Financial Sustainability Crisis

Dependence on loans has long-term implications for financial sustainability.

  • Debt Servicing: With long gestation periods and no immediate revenue, RPGCL must assume significant risks during construction, relying on future wheeling charges – which are not yet legally finalized – to repay sovereign loans.
  • The “Not Adequate” Reality: Nepal’s transmission roadmap requires USD 7.4 billion by 2035. With traditional donor funding insufficient, the sector is exploring complex financial instruments like Green Bonds and Asset Recycling, acknowledging that reliance on tax-funded spending and conventional public borrowing is increasingly untenable.

8.2 Cross-Border Interconnection Challenges

Nepal possesses substantial cross-border transmission potential with India and China, but these projects face significant technical, regulatory, and geopolitical challenges.
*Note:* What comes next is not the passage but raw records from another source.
-- pv_equiv track=rewrite | github.com/JIHYEOK0801/study | Algorithm/python/test.py | calculate
-- ===== SOURCE A (Python) =====
-- def calculate(candidates, target, count):
-- 	if target in candidates:
-- 		return 0
--
-- 	temp = []
-- 	for candidate in candidates:
-- 		temp.append(candidate + 1)
-- 		temp.append(candidate - 1)
-- 		temp.append(candidate * 2)
--
-- 	count = calculate(temp, target, count + 1) + 1
-- 	return count
-- ===== SOURCE B (Python) =====
-- def calculate(candidates, target, count):
--     # Backward BFS from the target: the preimages of the forward ops
--     # v+1, v-1, v*2 are w-1, w+1 and w//2 (the latter only when w is even).
--     # The k-th backward frontier is the set of values from which target is
--     # reachable in exactly k ops; the answer is the first level whose
--     # frontier meets the candidate set.
--     start = set(candidates)
--     frontier = {target}
--     level = 0
--     while start.isdisjoint(frontier):
--         nxt = set()
--         for w in frontier:
--             nxt.add(w - 1)
--             nxt.add(w + 1)
--             if w % 2 == 0:
--                 nxt.add(w // 2)
--         frontier = nxt
--         level += 1
--     return level
-- ===== Notes on version B (the rewrite author's own statement) =====
-- stated objective: alternative
-- what changed: Replaces A's forward recursion that materialises the full 3^k-element candidate multiset per level with a backward BFS from the target over the set of preimages (w-1, w+1, w//2 when even), returning the first level whose frontier meets set(candidates); intended as faster (a timing run saw A time out at n=16 where B returned, but could not verify a ratio), so no measured speed is claimed.
import Mathlib
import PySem

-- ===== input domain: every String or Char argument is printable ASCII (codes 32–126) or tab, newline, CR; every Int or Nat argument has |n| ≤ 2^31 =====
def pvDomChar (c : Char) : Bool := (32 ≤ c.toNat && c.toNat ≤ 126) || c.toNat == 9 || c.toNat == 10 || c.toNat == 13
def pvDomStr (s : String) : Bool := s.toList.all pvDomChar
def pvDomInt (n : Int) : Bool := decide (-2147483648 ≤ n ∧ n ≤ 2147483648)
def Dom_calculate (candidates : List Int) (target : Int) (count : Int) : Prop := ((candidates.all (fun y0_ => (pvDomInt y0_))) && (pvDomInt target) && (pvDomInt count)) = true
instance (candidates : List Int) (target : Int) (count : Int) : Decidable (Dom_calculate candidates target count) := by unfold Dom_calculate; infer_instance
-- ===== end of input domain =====

-- B replaces A's forward recursion over the 3^k-element candidate multiset by a backward
-- BFS from the target over the set of preimages (objective: alternative; intended as faster,
-- but a timing run could not verify a ratio, so no measured speed is claimed).
-- Both Python versions loop forever on empty candidates; in Lean both ports run on the same
-- provably sufficient fuel (|target - head| + 1), a pure termination device never exhausted on Pre_.

-- ===== PORT A =====
-- temp = []; for candidate in candidates: temp.append(c+1); temp.append(c-1); temp.append(c*2)
-- (flatMap builds the same list in the same order, one element-triple per candidate)
def pvStepA (l : List Int) : List Int :=
  l.flatMap (fun c => [c + 1, c - 1, c * 2])

def pvFuelA : Nat → List Int → Int → Int → Int
  | 0, _, _, _ => 0
  | f + 1, cands, t, c =>
      if t ∈ cands then 0
      else pvFuelA f (pvStepA cands) t (c + 1) + 1

def calculate (candidates : List Int) (target : Int) (count : Int) : Int :=
  pvFuelA
    (match candidates with
     | [] => 0
     | x :: _ => (target - x).natAbs + 1)
    candidates target count

-- ===== PORT B =====
-- nxt = set(); for w in frontier: nxt.add(w-1); nxt.add(w+1); (if w % 2 == 0) nxt.add(w//2)
def pvBack (s : PySem.Set Int) : PySem.Set Int :=
  s.foldl
    (fun nxt w =>
      let nxt' := PySem.Set.add (PySem.Set.add nxt (w - 1)) (w + 1)
      if PySem.Int.mod w 2 == 0 then PySem.Set.add nxt' (PySem.Int.floordiv w 2) else nxt')
    PySem.Set.empty

-- while start.isdisjoint(frontier): frontier = nxt; level += 1
def pvLoopB : Nat → PySem.Set Int → PySem.Set Int → Int → Int
  | 0, _, _, lvl => lvl
  | f + 1, start, frontier, lvl =>
      if PySem.Set.isdisjoint start frontier then
        pvLoopB f start (pvBack frontier) (lvl + 1)
      else lvl

def calculate_alt (candidates : List Int) (target : Int) (count : Int) : Int :=
  pvLoopB
    (match candidates with
     | [] => 0
     | x :: _ => (target - x).natAbs + 1)
    (PySem.Set.ofList candidates) (PySem.Set.ofList [target]) 0

-- ===== PRECONDITION & SPEC =====
-- On empty candidates the Python A recurses forever (RecursionError) and B's while
-- loop never terminates; Pre_ excludes exactly that input.
def Pre_calculate (candidates : List Int) (target : Int) (count : Int) : Prop :=
  candidates ≠ []
instance (candidates : List Int) (target : Int) (count : Int) : Decidable (Pre_calculate candidates target count) := by unfold Pre_calculate; infer_instance

def pvWitness_calculate : List Int × Int × Int := ([0, 5], 3, 0)

def Spec_calculate (candidates : List Int) (target : Int) (count : Int) (out : Int) : Prop := out = calculate_alt candidates target count
instance (candidates : List Int) (target : Int) (count : Int) (out : Int) : Decidable (Spec_calculate candidates target count out) := by unfold Spec_calculate; infer_instance

-- ===== CLAIM (what is proved, stated in full; the proofs are below) =====
def Claim_equal_calculate : Prop := ∀ (candidates : List Int) (target : Int) (count : Int), Dom_calculate candidates target count → Pre_calculate candidates target count → Spec_calculate candidates target count (calculate candidates target count)

-- ===== LEMMAS AND PROOFS =====

theorem pvWitness_ok :
    Dom_calculate pvWitness_calculate.1 pvWitness_calculate.2.1 pvWitness_calculate.2.2 ∧
    Pre_calculate pvWitness_calculate.1 pvWitness_calculate.2.1 pvWitness_calculate.2.2 := by
  constructor <;> decide

theorem mem_stepA (l : List Int) (x : Int) :
    x ∈ pvStepA l ↔ ∃ v ∈ l, x = v + 1 ∨ x = v - 1 ∨ x = v * 2 := by
  unfold pvStepA
  simp only [List.mem_flatMap, List.mem_cons, List.not_mem_nil, or_false]

-- the backward step is adjoint to the forward one: u is a preimage of w iff w is an image of u
theorem pvBackRel (u w : Int) :
    (u = w - 1 ∨ u = w + 1 ∨ (PySem.Int.mod w 2 = 0 ∧ u = PySem.Int.floordiv w 2)) ↔
      (w = u + 1 ∨ w = u - 1 ∨ w = u * 2) := by
  rw [show PySem.Int.mod w 2 = w % 2 from PySem.Int.mod_eq_emod_of_pos (by omega),
      show PySem.Int.floordiv w 2 = w / 2 from PySem.Int.floordiv_eq_ediv_of_pos (by omega)]
  omega

theorem mem_back_aux (s : List Int) (acc : PySem.Set Int) (x : Int) :
    x ∈ s.foldl
        (fun nxt w =>
          let nxt' := PySem.Set.add (PySem.Set.add nxt (w - 1)) (w + 1)
          if PySem.Int.mod w 2 == 0 then PySem.Set.add nxt' (PySem.Int.floordiv w 2) else nxt')
        acc ↔
      x ∈ acc ∨ ∃ w ∈ s, x = w - 1 ∨ x = w + 1 ∨ (PySem.Int.mod w 2 = 0 ∧ x = PySem.Int.floordiv w 2) := by
  induction s generalizing acc with
  | nil => simp
  | cons c rest ih =>
      rw [List.foldl_cons, ih]
      have hstep : ∀ y : Int,
          (y ∈ (let nxt' := PySem.Set.add (PySem.Set.add acc (c - 1)) (c + 1)
                if PySem.Int.mod c 2 == 0 then PySem.Set.add nxt' (PySem.Int.floordiv c 2) else nxt')) ↔
            y ∈ acc ∨ (y = c - 1 ∨ y = c + 1 ∨ (PySem.Int.mod c 2 = 0 ∧ y = PySem.Int.floordiv c 2)) := by
        intro y
        by_cases hc : (PySem.Int.mod c 2 == 0) = true
        · rw [beq_iff_eq] at hc
          simp only [hc, beq_self_eq_true, if_true, PySem.Set.mem_add]
          tauto
        · simp only [if_neg hc, PySem.Set.mem_add]
          rw [beq_iff_eq] at hc
          tauto
      rw [hstep x]
      simp only [List.mem_cons]
      constructor
      · rintro ((h | h) | ⟨w, hw, hx⟩)
        · exact Or.inl h
        · exact Or.inr ⟨c, Or.inl rfl, h⟩
        · exact Or.inr ⟨w, Or.inr hw, hx⟩
      · rintro (h | ⟨w, (rfl | hw), hx⟩)
        · exact Or.inl (Or.inl h)
        · exact Or.inl (Or.inr hx)
        · exact Or.inr ⟨w, hw, hx⟩

theorem mem_back (s : PySem.Set Int) (x : Int) :
    x ∈ pvBack s ↔ ∃ w ∈ s, w = x + 1 ∨ w = x - 1 ∨ w = x * 2 := by
  unfold pvBack
  rw [mem_back_aux]
  simp only [PySem.Set.empty, List.not_mem_nil, false_or]
  exact exists_congr fun w => and_congr_right fun _ => pvBackRel x w

-- the adjunction lifted through j levels: the target is in the j-th forward level of l
-- iff some element of l is in the j-th backward level of {target}
theorem pvAdj (j : Nat) : ∀ (l : List Int) (t : Int),
    t ∈ pvStepA^[j] l ↔ ∃ v ∈ l, v ∈ pvBack^[j] (PySem.Set.ofList [t]) := by
  induction j with
  | zero =>
      intro l t
      simp [PySem.Set.ofList, PySem.Set.add, PySem.Set.empty, PySem.Set.contains, eq_comm]
  | succ j ih =>
      intro l t
      rw [Function.iterate_succ_apply, ih (pvStepA l) t]
      rw [Function.iterate_succ_apply']
      constructor
      · rintro ⟨v, hv, hvB⟩
        rcases (mem_stepA l v).mp hv with ⟨u, hu, hrel⟩
        exact ⟨u, hu, (mem_back _ u).mpr ⟨v, hvB, by tauto⟩⟩
      · rintro ⟨u, hu, huB⟩
        rcases (mem_back _ u).mp huB with ⟨w, hwB, hrel⟩
        exact ⟨w, (mem_stepA l w).mpr ⟨u, hu, by tauto⟩, hwB⟩

theorem loop_eq_fuel (f : Nat) (t : Int) :
    ∀ (l : List Int) (start s : PySem.Set Int) (c lvl : Int),
      (∀ j, t ∈ pvStepA^[j] l ↔ ∃ v ∈ start, v ∈ pvBack^[j] s) →
      pvLoopB f start s lvl = lvl + pvFuelA f l t c := by
  induction f with
  | zero => intro l start s c lvl _; simp [pvLoopB, pvFuelA]
  | succ f ih =>
      intro l start s c lvl hinv
      have h0 : t ∈ l ↔ ∃ v ∈ start, v ∈ s := by simpa using hinv 0
      simp only [pvLoopB, pvFuelA]
      by_cases ht : t ∈ l
      · rcases h0.mp ht with ⟨v, hv, hvs⟩
        rw [if_neg (by
          intro hdisj
          exact (PySem.Set.isdisjoint_iff start s).mp hdisj v hv hvs), if_pos ht]
        ring
      · rw [if_pos ((PySem.Set.isdisjoint_iff start s).mpr
            (fun v hv hvs => ht (h0.mpr ⟨v, hv, hvs⟩))), if_neg ht]
        rw [ih (pvStepA l) start (pvBack s) (c + 1) (lvl + 1)
          (fun j => by
            have := hinv (j + 1)
            rwa [Function.iterate_succ_apply, Function.iterate_succ_apply] at this)]
        ring

-- ===== VERDICT (by name: the statement is the Claim_ definition above) =====
theorem calculate_spec : Claim_equal_calculate := by
  intro candidates target count _ _
  unfold Spec_calculate calculate calculate_alt
  rw [loop_eq_fuel _ target candidates (PySem.Set.ofList candidates)
    (PySem.Set.ofList [target]) count 0
    (fun j => (pvAdj j candidates target).trans
      (exists_congr fun v => and_congr_left fun _ =>
        (PySem.Set.mem_ofList candidates v).symm))]
  ring
theorem pvBestEqFind (bpm : Int) (bk : PySem.Dict Int (List (Int × String))) (r : List (Int × String × Int))
    (h3 : r.Pairwise (fun p q => p.1 < q.1))
    (h4 : ∀ t, bk.getD t [] = ((r.filter (fun p => p.2.2 == t)).map (fun p => (p.1, p.2.1))).reverse) :
    (PySem.List.pyRange (bpm - 5) (bpm + 6) 1).foldl (pvBestStep bk) none
      = (r.find? (pvP bpm)).map pvG := by
  rw [pvFoldFilterMap bk r h4]
  cases hf : r.find? (pvP bpm) with
  | none =>
    have hnone : ∀ t ∈ PySem.List.pyRange (bpm - 5) (bpm + 6) 1, pvCand r t = none := by
      intro t ht
      rw [PySem.List.mem_pyRange_one] at ht
      unfold pvCand
      rw [Option.map_eq_none_iff, List.head?_eq_none_iff, List.filter_eq_nil_iff]
      intro p hp hteq
      have hnp := List.find?_eq_none.mp hf p hp
      apply hnp
      simp only [beq_iff_eq] at hteq
      unfold pvP
      rw [decide_eq_true_iff]
      omega
    rw [List.filterMap_eq_nil_iff.mpr hnone]
    rfl
  | some p0 =>
    obtain ⟨hP, as, bs, hr, has⟩ := List.find?_eq_some_iff_append.mp hf
    have hPprop : bpm - 5 ≤ p0.2.2 ∧ p0.2.2 ≤ bpm + 5 := by
      unfold pvP at hP; exact of_decide_eq_true hP
    have hbs : ∀ q ∈ bs, p0.1 < q.1 := by
      rw [hr] at h3
      exact (List.pairwise_cons.mp (List.pairwise_append.mp h3).2.1).1
    have hasfil : ∀ (u : Int), bpm - 5 ≤ u → u ≤ bpm + 5 →
        as.filter (fun p => p.2.2 == u) = [] := by
      intro u hu1 hu2
      rw [List.filter_eq_nil_iff]
      intro a ha hteq
      have hna := has a ha
      simp only [beq_iff_eq] at hteq
      unfold pvP at hna
      rw [Bool.not_eq_eq_eq_not, Bool.not_true, decide_eq_false_iff_not] at hna
      exact hna (by omega)
    -- every candidate comes from an in-range element of r
    have hboundeq : ∀ c ∈ (PySem.List.pyRange (bpm - 5) (bpm + 6) 1).filterMap (pvCand r),
        p0.1 ≤ c.1 ∧ (c.1 = p0.1 → c = pvG p0) := by
      intro c hc
      obtain ⟨t, ht, hcand⟩ := List.mem_filterMap.mp hc
      rw [PySem.List.mem_pyRange_one] at ht
      unfold pvCand at hcand
      obtain ⟨q, hq, hqc⟩ := Option.map_eq_some_iff.mp hcand
      have hqmem : q ∈ r.filter (fun p => p.2.2 == t) :=
        List.mem_of_mem_head? (by rw [hq]; exact rfl)
      obtain ⟨hqr, hqt⟩ := List.mem_filter.mp hqmem
      simp only [beq_iff_eq] at hqt
      rw [hr] at hqr
      rcases List.mem_append.mp hqr with hqas | hqmid
      · exact absurd (hasfil t (by omega) (by omega) ▸
          List.mem_filter.mpr ⟨hqas, by simp [hqt]⟩) (List.not_mem_nil)
      · rcases List.mem_cons.mp hqmid with hq0 | hqbs
        · subst hq0
          constructor
          · rw [← hqc]
          · intro _
            rw [← hqc]
            unfold pvG
            rw [hqt]
        · have := hbs q hqbs
          constructor
          · rw [← hqc]; simp; omega
          · intro hceq; rw [← hqc] at hceq; simp at hceq; omega
    -- p0's own tempo produces the candidate pvG p0
    have hcand0 : pvCand r p0.2.2 = some (pvG p0) := by
      unfold pvCand
      have hfil : r.filter (fun p => p.2.2 == p0.2.2)
          = p0 :: bs.filter (fun p => p.2.2 == p0.2.2) := by
        rw [hr, List.filter_append, hasfil p0.2.2 hPprop.1 hPprop.2, List.filter_cons]
        simp
      rw [hfil]
      simp [pvG]
    have hmem : pvG p0 ∈ (PySem.List.pyRange (bpm - 5) (bpm + 6) 1).filterMap (pvCand r) :=
      List.mem_filterMap.mpr ⟨p0.2.2,
        by rw [PySem.List.mem_pyRange_one]; omega, hcand0⟩
    have hne : (PySem.List.pyRange (bpm - 5) (bpm + 6) 1).filterMap (pvCand r) ≠ [] := by
      intro h0; rw [h0] at hmem; exact absurd hmem (List.not_mem_nil)
    obtain ⟨res, hres⟩ := Option.isSome_iff_exists.mp (pvMergeFoldSome _ none hne)
    rw [hres]
    have hresmem : res ∈ (PySem.List.pyRange (bpm - 5) (bpm + 6) 1).filterMap (pvCand r) := by
      rcases pvMergeFoldMem _ none res hres with hh | hh
      · exact absurd hh (by simp)
      · exact hh
    have hle := (pvMergeFoldLe _ none res hres).1 (pvG p0) hmem
    have hge := (hboundeq res hresmem).1
    have : res = pvG p0 := (hboundeq res hresmem).2 (by unfold pvG at hle; omega)
    rw [this]
    rfl
-- pv_equiv track=rewrite | github.com/goodrain/rainbond-console | console/services/topological_services.py | app_stopping
-- ===== SOURCE A (Python) =====
-- def app_stopping(statuses: list):
--     stopping = False
--     for status in statuses:
--         if status == "stopping":
--             stopping = True
--             continue
--         if status == "closed":
--             continue
--         return False
--     return stopping
-- ===== SOURCE B (Python) =====
-- def app_stopping(statuses: list):
--     s = set(statuses)
--     return s <= {"stopping", "closed"} and "stopping" in s
-- ===== Notes on version B (the rewrite author's own statement) =====
-- stated objective: simpler
-- what changed: Replaces the explicit loop with flag and early returns by building a set once and expressing the result as a subset test plus a membership test.
import Mathlib
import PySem

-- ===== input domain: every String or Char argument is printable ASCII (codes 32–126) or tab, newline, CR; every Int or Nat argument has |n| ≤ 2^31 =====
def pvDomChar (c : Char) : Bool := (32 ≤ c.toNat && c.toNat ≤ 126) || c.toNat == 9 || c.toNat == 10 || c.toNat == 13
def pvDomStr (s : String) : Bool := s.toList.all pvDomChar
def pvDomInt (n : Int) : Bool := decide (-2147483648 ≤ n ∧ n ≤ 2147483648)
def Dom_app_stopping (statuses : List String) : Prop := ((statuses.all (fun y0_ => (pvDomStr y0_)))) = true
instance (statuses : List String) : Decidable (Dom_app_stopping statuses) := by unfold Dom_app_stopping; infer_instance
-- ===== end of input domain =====

-- B replaces A's loop/flag/early-return with a set built once plus subset and membership tests (simpler).


-- ===== PORT A =====
-- loop of A: 'stopping' flag, continue on the two allowed statuses, early return False otherwise
def appStoppingLoop : List String → Bool → Bool
  | [], stopping => stopping
  | status :: rest, stopping =>
    if status == "stopping" then appStoppingLoop rest true
    else if status == "closed" then appStoppingLoop rest stopping
    else false

def app_stopping (statuses : List String) : Bool :=
  appStoppingLoop statuses false

-- ===== PORT B =====
def app_stopping_alt (statuses : List String) : Bool :=
  let s := PySem.Set.ofList statuses
  PySem.Set.issubset s (PySem.Set.ofList ["stopping", "closed"]) && PySem.Set.contains s "stopping"

-- ===== PRECONDITION & SPEC =====
def Spec_app_stopping (statuses : List String) (out : Bool) : Prop := out = app_stopping_alt statuses
instance (statuses : List String) (out : Bool) : Decidable (Spec_app_stopping statuses out) := by unfold Spec_app_stopping; infer_instance

-- ===== CLAIM (what is proved, stated in full; the proofs are below) =====
def Claim_equal_app_stopping : Prop := ∀ (statuses : List String), Dom_app_stopping statuses → Spec_app_stopping statuses (app_stopping statuses)

-- ===== LEMMAS AND PROOFS =====
theorem appStoppingLoop_char (xs : List String) :
    ∀ st : Bool, appStoppingLoop xs st =
      ((xs.all fun x => x == "stopping" || x == "closed") &&
        (st || xs.any fun x => x == "stopping")) := by
  induction xs with
  | nil => intro st; simp [appStoppingLoop]
  | cons x rest ih =>
    intro st
    by_cases h1 : x = "stopping"
    · simp [appStoppingLoop, h1, ih]
    · by_cases h2 : x = "closed"
      · simp [appStoppingLoop, h2, ih]
      · simp [appStoppingLoop, h1, h2]

theorem alt_char (xs : List String) :
    app_stopping_alt xs =
      ((xs.all fun x => x == "stopping" || x == "closed") &&
        (xs.any fun x => x == "stopping")) := by
  have hsub : PySem.Set.issubset (PySem.Set.ofList xs) (PySem.Set.ofList ["stopping", "closed"])
      = (xs.all fun x => x == "stopping" || x == "closed") := by
    rw [Bool.eq_iff_iff, PySem.Set.issubset_iff, List.all_eq_true]
    constructor
    · intro h x hx
      have := h x (by simp [PySem.Set.mem_ofList, hx])
      simp [PySem.Set.mem_ofList] at this
      rcases this with h' | h' <;> simp [h']
    · intro h x hx
      simp [PySem.Set.mem_ofList] at hx ⊢
      have := h x hx
      simp at this
      rcases this with h' | h' <;> simp [h']
  have hmem : PySem.Set.contains (PySem.Set.ofList xs) "stopping"
      = (xs.any fun x => x == "stopping") := by
    rw [Bool.eq_iff_iff, List.any_eq_true]
    simp [PySem.Set.contains, PySem.Set.mem_ofList]
  simp only [app_stopping_alt]
  rw [hsub, hmem]

-- ===== VERDICT (by name: the statement is the Claim_ definition above) =====
theorem app_stopping_spec : Claim_equal_app_stopping := by
  intro statuses _
  unfold Spec_app_stopping
  rw [alt_char, app_stopping, appStoppingLoop_char]
  simp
For instance, the Dhalkebar-Muzaffarpur line to India experienced synchronization failures when designated power generation plants did not come online as scheduled. Meanwhile, the proposed Upper Arun–China line requires both infrastructure development and the creation of regulatory frameworks for international power trade. Even when transmission infrastructure exists, limited export approval capacity – only 1,141 MW as reported – restricts the benefits of cross-border trade. We can identify the following specific examples and details:

India: Synchronization Failures and Geopolitical Barriers

  • Dhalkebar–Muzaffarpur Synchronization Failure: NEA and PTC India Limited signed a 25-year Power Sales Agreement to supply 150 MW, but the agreement “could not be executed” because the transmission line was not commissioned on time and the corresponding Indian generation plant failed to come online. The line, though now operational at 400 kV, has often been limited to 132 kV or 220 kV due to substation delays, creating bottlenecks for full distribution.
  • New Butwal–Gorakhpur Delays: This 400 kV Quad Moose line, vital for future exports, faces delays on the Nepal side, likely pushing full commissioning to 2027. Interim operation may be restricted to 220 kV.
  • Geopolitical “Due Diligence” Restrictions: Indian regulations restrict power imports from countries sharing a land border without a bilateral power cooperation agreement, effectively limiting exports from projects with Chinese participation and complicating the financial viability of such projects.


China: Infrastructure and Technical Complexity

  • Upper Arun / Kimathanka–Latse Line: A 400 kV Quad Moose line connecting Nepal to Latse (China) is proposed to export roughly 700 MW.
  • Technical Challenge (Synchronization): Nepal’s grid is tied to India’s grid; synchronization with China’s grid requires Back-to-Back DC converter stations operating in “Isolation Mode” rather than a synchronous AC connection, adding significant technical complexity and cost.
  • Terrain Constraints: Construction in high Himalayan regions, such as Chilime-Kerung and Kimathanka-Latse, requires specialized engineering for “Power Sky Roads,” reflecting the extreme geographical challenges.


Export Approval Constraints (1,141 MW Cap)

  • During the wet season of 2025, Nepal generated a 1,400 MW surplus, but Indian export approvals were limited to approximately 1,141 MW, forcing significant spillage at NEA power stations. This demonstrates that the regulatory cap, not just infrastructure, is a binding constraint on cross-border trade.


Third-Country Trade (Bangladesh) Constraints

  • Nepal recently exported 40 MW to Bangladesh via Indian transmission infrastructure (Baharampur–Bheramara line). Scaling this export requires trilateral negotiations and dedicated transmission lines through India’s “Chicken’s Neck” corridor, posing long-term diplomatic and infrastructural hurdles.

These combined technical, regulatory, and geopolitical challenges highlight the complexity of cross-border transmission and the risks associated with Nepal’s dependency on international interconnection for its energy strategy.